* **WHAT THE TASK REQUIRES**
Your answer is one number: the count of lines below that hold the word "difference".

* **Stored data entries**
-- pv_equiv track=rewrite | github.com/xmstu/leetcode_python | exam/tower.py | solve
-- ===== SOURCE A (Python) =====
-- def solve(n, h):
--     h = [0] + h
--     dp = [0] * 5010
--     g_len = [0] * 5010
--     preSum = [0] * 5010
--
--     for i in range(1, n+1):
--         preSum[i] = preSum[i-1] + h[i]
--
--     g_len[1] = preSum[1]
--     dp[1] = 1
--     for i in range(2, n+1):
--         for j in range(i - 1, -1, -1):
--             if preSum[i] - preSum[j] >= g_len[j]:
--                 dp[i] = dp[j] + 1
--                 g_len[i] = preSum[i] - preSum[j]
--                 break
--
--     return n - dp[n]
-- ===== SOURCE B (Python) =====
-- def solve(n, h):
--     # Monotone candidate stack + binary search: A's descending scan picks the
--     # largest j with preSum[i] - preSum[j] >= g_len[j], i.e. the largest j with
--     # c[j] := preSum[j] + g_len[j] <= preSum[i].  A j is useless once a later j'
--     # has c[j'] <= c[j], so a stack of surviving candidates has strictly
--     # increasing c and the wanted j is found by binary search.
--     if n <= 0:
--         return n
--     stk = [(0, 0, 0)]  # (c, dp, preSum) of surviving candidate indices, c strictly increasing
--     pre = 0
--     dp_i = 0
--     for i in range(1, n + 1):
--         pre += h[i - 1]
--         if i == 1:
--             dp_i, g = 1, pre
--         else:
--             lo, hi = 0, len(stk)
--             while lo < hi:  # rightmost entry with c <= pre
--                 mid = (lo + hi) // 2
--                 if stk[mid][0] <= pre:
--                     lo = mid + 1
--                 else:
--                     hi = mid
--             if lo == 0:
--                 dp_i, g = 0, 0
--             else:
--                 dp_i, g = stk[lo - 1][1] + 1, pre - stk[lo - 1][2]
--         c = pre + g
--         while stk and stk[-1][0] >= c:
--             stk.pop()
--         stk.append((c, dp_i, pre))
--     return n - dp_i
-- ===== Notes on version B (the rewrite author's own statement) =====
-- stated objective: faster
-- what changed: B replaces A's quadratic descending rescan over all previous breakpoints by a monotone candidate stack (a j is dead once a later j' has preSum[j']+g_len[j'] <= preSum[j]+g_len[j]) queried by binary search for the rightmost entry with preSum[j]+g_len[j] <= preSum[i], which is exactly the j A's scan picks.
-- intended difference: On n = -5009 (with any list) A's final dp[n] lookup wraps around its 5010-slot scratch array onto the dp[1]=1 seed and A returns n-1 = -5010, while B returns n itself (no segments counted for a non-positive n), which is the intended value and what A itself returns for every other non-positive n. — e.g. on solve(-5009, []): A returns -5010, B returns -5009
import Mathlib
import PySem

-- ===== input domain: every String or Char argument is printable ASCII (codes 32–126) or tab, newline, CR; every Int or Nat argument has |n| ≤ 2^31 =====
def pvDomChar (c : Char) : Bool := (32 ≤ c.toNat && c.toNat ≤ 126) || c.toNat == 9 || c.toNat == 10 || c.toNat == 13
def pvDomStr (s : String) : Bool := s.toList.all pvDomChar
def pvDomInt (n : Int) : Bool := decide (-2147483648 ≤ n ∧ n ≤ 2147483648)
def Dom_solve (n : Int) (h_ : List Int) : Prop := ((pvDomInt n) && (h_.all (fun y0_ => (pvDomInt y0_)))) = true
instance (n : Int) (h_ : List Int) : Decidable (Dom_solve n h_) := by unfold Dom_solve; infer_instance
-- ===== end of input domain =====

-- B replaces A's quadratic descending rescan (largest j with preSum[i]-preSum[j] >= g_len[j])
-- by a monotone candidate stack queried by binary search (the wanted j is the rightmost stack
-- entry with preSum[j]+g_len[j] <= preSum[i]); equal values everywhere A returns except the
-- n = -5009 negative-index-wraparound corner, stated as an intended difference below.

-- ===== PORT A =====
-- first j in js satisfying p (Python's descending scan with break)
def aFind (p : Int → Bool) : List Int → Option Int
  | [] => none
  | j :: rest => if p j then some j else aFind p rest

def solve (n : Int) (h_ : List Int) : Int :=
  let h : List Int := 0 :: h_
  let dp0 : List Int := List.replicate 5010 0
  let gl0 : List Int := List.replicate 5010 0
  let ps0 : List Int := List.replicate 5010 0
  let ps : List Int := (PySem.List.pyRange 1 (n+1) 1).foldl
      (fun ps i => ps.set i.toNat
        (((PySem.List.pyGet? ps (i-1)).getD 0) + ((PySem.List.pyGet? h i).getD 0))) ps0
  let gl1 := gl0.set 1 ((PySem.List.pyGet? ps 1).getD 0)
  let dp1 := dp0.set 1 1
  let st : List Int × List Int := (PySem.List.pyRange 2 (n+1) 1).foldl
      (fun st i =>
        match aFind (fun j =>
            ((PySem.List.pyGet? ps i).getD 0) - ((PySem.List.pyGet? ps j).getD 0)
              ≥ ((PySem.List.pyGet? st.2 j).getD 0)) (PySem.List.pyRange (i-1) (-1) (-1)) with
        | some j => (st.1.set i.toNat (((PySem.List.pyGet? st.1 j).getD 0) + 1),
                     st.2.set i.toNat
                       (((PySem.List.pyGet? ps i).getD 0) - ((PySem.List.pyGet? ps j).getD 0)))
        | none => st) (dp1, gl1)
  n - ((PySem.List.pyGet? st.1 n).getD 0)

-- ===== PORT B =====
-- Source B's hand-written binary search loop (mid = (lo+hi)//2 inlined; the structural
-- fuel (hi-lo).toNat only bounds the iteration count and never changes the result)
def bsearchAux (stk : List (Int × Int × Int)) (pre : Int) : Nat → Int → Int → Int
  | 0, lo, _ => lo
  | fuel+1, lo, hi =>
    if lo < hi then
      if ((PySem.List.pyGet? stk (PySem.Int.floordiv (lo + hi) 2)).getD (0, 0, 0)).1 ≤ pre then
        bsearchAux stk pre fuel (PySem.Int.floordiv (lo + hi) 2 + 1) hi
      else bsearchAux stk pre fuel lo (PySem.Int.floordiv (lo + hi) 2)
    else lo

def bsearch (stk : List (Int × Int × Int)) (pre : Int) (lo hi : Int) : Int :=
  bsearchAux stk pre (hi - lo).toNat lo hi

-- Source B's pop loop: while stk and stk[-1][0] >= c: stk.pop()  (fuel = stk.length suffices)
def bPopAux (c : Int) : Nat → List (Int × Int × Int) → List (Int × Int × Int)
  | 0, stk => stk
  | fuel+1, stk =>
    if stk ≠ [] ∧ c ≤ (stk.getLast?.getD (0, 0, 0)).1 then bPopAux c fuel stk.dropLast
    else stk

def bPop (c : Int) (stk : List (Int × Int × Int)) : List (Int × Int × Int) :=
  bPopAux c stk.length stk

* **RESULT**
2